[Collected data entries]
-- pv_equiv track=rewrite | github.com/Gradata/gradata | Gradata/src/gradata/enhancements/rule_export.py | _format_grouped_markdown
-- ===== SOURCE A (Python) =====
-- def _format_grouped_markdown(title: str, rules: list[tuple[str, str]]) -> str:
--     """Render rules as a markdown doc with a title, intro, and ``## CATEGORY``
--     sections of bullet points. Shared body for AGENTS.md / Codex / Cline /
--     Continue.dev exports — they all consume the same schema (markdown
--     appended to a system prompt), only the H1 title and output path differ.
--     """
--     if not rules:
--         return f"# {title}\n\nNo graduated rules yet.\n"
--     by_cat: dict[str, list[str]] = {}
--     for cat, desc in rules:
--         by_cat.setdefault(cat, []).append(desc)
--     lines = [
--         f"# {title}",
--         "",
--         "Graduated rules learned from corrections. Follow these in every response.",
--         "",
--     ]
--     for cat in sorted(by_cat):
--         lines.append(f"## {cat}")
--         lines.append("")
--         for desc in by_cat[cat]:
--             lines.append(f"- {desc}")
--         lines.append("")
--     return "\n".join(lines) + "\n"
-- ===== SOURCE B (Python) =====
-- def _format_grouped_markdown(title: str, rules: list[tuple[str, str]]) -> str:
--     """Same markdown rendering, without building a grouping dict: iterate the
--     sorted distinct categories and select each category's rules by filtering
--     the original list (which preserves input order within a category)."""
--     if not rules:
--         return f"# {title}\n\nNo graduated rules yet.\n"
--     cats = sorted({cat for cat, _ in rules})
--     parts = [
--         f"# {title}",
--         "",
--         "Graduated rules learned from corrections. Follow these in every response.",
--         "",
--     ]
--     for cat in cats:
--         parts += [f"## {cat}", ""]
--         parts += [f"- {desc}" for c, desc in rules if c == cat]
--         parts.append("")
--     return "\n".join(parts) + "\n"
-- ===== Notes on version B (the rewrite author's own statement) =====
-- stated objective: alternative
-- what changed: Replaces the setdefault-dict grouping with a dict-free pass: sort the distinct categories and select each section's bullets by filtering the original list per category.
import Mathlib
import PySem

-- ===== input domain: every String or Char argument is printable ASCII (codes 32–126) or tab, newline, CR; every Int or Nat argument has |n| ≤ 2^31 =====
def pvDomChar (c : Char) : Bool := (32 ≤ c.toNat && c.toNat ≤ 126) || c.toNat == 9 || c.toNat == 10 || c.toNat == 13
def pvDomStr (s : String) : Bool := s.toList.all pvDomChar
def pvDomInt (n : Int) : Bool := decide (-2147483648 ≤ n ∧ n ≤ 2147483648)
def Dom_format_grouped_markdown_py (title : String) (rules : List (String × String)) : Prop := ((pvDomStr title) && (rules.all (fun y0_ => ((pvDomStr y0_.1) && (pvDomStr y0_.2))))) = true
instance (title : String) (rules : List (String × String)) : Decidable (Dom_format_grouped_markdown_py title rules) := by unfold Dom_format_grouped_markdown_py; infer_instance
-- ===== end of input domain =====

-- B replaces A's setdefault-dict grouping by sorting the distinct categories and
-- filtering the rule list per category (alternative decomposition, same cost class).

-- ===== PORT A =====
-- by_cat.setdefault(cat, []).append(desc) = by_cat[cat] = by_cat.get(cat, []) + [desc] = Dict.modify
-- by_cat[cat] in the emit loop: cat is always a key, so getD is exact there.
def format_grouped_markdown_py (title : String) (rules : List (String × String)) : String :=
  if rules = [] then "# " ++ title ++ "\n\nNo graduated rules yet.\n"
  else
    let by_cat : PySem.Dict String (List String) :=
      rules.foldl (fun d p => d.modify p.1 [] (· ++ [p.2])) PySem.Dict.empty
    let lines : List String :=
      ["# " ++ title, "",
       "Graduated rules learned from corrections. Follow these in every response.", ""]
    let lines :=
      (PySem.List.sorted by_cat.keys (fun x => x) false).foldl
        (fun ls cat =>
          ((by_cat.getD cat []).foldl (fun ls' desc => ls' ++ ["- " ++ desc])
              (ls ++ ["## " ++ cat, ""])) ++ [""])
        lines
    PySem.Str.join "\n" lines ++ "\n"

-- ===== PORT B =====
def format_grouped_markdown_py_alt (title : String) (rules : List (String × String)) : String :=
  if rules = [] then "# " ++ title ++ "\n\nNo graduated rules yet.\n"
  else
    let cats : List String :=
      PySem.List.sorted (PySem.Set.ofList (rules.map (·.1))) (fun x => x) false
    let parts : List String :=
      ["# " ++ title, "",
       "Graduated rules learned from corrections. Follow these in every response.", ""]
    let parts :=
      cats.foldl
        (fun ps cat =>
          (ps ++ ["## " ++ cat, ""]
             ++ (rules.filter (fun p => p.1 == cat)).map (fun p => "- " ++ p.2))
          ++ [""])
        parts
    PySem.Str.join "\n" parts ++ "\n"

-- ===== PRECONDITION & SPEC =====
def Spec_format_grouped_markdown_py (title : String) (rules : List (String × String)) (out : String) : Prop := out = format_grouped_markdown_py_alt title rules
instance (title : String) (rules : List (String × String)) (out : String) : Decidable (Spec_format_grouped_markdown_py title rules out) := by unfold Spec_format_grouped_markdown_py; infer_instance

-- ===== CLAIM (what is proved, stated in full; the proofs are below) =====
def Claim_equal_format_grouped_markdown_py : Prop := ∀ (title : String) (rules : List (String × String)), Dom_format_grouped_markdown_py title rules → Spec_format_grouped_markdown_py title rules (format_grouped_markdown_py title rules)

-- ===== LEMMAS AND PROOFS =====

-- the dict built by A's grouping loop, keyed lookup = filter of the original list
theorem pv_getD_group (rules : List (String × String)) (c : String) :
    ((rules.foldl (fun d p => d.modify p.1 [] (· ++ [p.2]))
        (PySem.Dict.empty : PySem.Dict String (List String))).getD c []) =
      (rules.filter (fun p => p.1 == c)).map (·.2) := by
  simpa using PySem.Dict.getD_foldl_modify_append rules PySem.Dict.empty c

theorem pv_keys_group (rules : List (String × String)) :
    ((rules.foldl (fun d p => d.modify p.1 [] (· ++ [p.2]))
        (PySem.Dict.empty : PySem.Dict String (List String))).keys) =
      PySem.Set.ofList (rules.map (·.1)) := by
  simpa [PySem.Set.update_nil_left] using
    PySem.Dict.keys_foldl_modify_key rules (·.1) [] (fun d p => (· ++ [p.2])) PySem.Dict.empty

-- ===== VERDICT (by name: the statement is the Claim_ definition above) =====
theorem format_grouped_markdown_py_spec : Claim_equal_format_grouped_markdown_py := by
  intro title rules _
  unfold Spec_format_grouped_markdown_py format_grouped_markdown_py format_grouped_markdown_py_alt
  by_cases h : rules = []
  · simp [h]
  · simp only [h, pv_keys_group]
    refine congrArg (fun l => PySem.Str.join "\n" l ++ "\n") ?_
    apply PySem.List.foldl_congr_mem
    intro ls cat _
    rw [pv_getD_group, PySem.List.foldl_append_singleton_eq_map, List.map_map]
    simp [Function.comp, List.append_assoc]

* * *

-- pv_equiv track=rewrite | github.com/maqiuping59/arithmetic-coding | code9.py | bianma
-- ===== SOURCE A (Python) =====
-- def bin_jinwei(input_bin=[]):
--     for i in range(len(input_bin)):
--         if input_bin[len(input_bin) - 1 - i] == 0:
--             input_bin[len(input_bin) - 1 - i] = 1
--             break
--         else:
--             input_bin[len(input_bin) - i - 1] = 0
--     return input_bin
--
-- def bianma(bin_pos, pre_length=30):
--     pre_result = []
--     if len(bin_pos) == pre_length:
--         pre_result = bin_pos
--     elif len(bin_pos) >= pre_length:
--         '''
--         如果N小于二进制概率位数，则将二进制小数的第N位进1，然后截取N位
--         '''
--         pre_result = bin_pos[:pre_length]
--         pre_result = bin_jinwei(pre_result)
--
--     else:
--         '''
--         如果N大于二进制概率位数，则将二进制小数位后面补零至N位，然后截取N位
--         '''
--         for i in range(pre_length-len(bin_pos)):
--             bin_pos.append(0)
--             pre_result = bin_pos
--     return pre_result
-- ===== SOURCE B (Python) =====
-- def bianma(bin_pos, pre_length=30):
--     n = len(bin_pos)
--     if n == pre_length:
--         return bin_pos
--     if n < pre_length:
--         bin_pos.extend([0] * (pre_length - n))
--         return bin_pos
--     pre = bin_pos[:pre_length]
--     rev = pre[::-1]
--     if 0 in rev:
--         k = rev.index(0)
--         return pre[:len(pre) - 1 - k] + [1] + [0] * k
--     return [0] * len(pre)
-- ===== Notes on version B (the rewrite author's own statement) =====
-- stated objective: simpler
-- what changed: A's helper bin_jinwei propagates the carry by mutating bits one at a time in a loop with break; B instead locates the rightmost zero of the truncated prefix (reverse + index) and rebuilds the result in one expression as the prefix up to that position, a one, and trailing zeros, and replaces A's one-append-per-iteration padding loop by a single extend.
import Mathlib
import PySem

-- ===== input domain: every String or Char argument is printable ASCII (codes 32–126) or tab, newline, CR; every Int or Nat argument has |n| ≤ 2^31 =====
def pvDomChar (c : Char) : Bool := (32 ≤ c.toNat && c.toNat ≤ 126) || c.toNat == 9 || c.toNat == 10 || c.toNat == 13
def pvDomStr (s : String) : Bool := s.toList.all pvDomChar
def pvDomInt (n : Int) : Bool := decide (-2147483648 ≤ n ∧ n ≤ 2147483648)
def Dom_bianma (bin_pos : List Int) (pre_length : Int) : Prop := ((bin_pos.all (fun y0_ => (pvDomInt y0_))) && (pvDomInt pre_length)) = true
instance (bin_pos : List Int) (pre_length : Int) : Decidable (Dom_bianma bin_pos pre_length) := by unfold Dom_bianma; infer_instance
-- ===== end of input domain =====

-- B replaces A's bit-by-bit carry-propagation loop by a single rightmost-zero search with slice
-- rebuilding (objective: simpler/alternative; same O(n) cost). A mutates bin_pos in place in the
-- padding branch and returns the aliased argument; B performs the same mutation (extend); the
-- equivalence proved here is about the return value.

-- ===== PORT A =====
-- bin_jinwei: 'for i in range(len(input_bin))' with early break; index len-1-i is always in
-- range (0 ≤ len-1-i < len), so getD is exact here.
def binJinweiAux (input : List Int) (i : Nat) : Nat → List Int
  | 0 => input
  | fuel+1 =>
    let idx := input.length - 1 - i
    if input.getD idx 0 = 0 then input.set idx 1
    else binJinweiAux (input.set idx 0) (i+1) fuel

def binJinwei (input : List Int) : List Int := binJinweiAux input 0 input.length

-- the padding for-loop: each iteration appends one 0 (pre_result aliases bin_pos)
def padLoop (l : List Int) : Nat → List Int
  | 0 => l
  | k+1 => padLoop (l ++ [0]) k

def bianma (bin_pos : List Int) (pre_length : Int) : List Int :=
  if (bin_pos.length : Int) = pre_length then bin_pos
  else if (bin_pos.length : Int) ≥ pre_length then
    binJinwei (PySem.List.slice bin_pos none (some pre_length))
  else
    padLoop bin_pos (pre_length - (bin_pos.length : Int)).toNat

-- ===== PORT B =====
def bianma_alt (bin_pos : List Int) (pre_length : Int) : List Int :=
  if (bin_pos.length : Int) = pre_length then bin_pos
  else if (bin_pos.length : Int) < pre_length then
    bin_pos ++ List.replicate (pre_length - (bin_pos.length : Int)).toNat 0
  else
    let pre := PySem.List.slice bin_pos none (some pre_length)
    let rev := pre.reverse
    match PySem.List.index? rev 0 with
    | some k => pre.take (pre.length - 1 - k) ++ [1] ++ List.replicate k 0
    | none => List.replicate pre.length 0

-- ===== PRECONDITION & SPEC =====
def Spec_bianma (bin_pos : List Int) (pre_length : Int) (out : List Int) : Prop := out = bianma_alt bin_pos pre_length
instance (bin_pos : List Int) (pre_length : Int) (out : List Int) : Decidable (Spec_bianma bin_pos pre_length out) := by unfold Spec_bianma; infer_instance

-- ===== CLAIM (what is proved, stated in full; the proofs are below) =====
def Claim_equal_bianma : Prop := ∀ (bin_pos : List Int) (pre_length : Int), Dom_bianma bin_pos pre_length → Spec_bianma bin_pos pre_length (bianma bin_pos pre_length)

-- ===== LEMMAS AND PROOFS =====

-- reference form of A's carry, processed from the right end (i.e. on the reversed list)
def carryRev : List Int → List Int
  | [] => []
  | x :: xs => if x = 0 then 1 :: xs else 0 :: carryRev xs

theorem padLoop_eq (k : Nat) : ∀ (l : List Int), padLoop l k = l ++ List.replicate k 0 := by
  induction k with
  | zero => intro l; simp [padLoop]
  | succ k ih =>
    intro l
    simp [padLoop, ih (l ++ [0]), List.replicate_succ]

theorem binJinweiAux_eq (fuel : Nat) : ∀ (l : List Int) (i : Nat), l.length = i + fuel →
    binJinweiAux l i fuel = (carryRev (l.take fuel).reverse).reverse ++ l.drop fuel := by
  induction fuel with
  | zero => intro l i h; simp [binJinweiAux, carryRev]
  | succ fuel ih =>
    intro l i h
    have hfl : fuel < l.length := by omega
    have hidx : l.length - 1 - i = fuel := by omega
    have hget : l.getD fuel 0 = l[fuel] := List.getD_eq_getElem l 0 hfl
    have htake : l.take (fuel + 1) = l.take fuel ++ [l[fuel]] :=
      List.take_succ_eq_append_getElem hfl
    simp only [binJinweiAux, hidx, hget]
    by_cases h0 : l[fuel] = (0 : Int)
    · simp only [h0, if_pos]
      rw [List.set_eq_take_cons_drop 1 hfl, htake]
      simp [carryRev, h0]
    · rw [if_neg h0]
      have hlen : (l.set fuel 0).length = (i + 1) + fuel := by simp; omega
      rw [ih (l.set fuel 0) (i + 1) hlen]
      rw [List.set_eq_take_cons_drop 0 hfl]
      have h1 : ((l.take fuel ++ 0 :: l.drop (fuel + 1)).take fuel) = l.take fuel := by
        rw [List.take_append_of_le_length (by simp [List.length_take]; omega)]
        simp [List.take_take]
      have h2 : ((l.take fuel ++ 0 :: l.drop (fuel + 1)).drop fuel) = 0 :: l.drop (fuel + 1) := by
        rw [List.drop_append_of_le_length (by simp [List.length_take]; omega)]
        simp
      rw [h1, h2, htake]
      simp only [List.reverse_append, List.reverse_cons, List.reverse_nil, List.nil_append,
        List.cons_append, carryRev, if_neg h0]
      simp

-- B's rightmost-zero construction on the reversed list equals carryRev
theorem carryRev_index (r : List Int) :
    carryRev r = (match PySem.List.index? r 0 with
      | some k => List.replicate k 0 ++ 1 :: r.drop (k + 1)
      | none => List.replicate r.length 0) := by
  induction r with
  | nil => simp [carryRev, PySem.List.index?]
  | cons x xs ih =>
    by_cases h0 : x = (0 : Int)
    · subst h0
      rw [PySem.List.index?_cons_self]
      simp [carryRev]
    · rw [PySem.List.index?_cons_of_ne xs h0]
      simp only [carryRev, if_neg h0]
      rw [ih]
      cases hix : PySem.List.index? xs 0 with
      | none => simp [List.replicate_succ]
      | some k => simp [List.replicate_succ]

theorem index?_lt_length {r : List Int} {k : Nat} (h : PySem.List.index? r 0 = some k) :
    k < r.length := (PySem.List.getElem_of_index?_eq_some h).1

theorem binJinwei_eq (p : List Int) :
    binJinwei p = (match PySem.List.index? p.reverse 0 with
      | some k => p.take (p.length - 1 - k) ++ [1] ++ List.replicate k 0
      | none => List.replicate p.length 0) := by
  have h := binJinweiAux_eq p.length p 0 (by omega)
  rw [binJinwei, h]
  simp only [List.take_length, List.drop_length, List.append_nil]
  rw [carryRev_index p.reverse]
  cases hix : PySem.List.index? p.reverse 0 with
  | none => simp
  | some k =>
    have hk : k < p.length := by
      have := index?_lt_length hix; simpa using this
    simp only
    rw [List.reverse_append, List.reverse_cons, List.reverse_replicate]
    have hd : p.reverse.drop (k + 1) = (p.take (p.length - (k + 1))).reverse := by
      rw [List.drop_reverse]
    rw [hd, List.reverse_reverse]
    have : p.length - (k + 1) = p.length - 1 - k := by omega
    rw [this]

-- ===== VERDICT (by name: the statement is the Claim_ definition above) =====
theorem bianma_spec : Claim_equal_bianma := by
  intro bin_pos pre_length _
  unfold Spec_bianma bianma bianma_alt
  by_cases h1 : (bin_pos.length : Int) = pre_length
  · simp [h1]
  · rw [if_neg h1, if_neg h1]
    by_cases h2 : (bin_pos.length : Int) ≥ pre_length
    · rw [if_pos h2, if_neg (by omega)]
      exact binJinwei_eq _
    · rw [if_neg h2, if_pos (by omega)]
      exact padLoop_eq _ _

> Task
Above are the entries. Output exactly the lines beginning with the line that has "def Claim_equal_bianma : Prop" and ending with the line that has "binJinweiAux l i".

> Result
def Claim_equal_bianma : Prop := ∀ (bin_pos : List Int) (pre_length : Int), Dom_bianma bin_pos pre_length → Spec_bianma bin_pos pre_length (bianma bin_pos pre_length)

-- ===== LEMMAS AND PROOFS =====

-- reference form of A's carry, processed from the right end (i.e. on the reversed list)
def carryRev : List Int → List Int
  | [] => []
  | x :: xs => if x = 0 then 1 :: xs else 0 :: carryRev xs

theorem padLoop_eq (k : Nat) : ∀ (l : List Int), padLoop l k = l ++ List.replicate k 0 := by
  induction k with
  | zero => intro l; simp [padLoop]
  | succ k ih =>
    intro l
    simp [padLoop, ih (l ++ [0]), List.replicate_succ]

theorem binJinweiAux_eq (fuel : Nat) : ∀ (l : List Int) (i : Nat), l.length = i + fuel →
    binJinweiAux l i fuel = (carryRev (l.take fuel).reverse).reverse ++ l.drop fuel := by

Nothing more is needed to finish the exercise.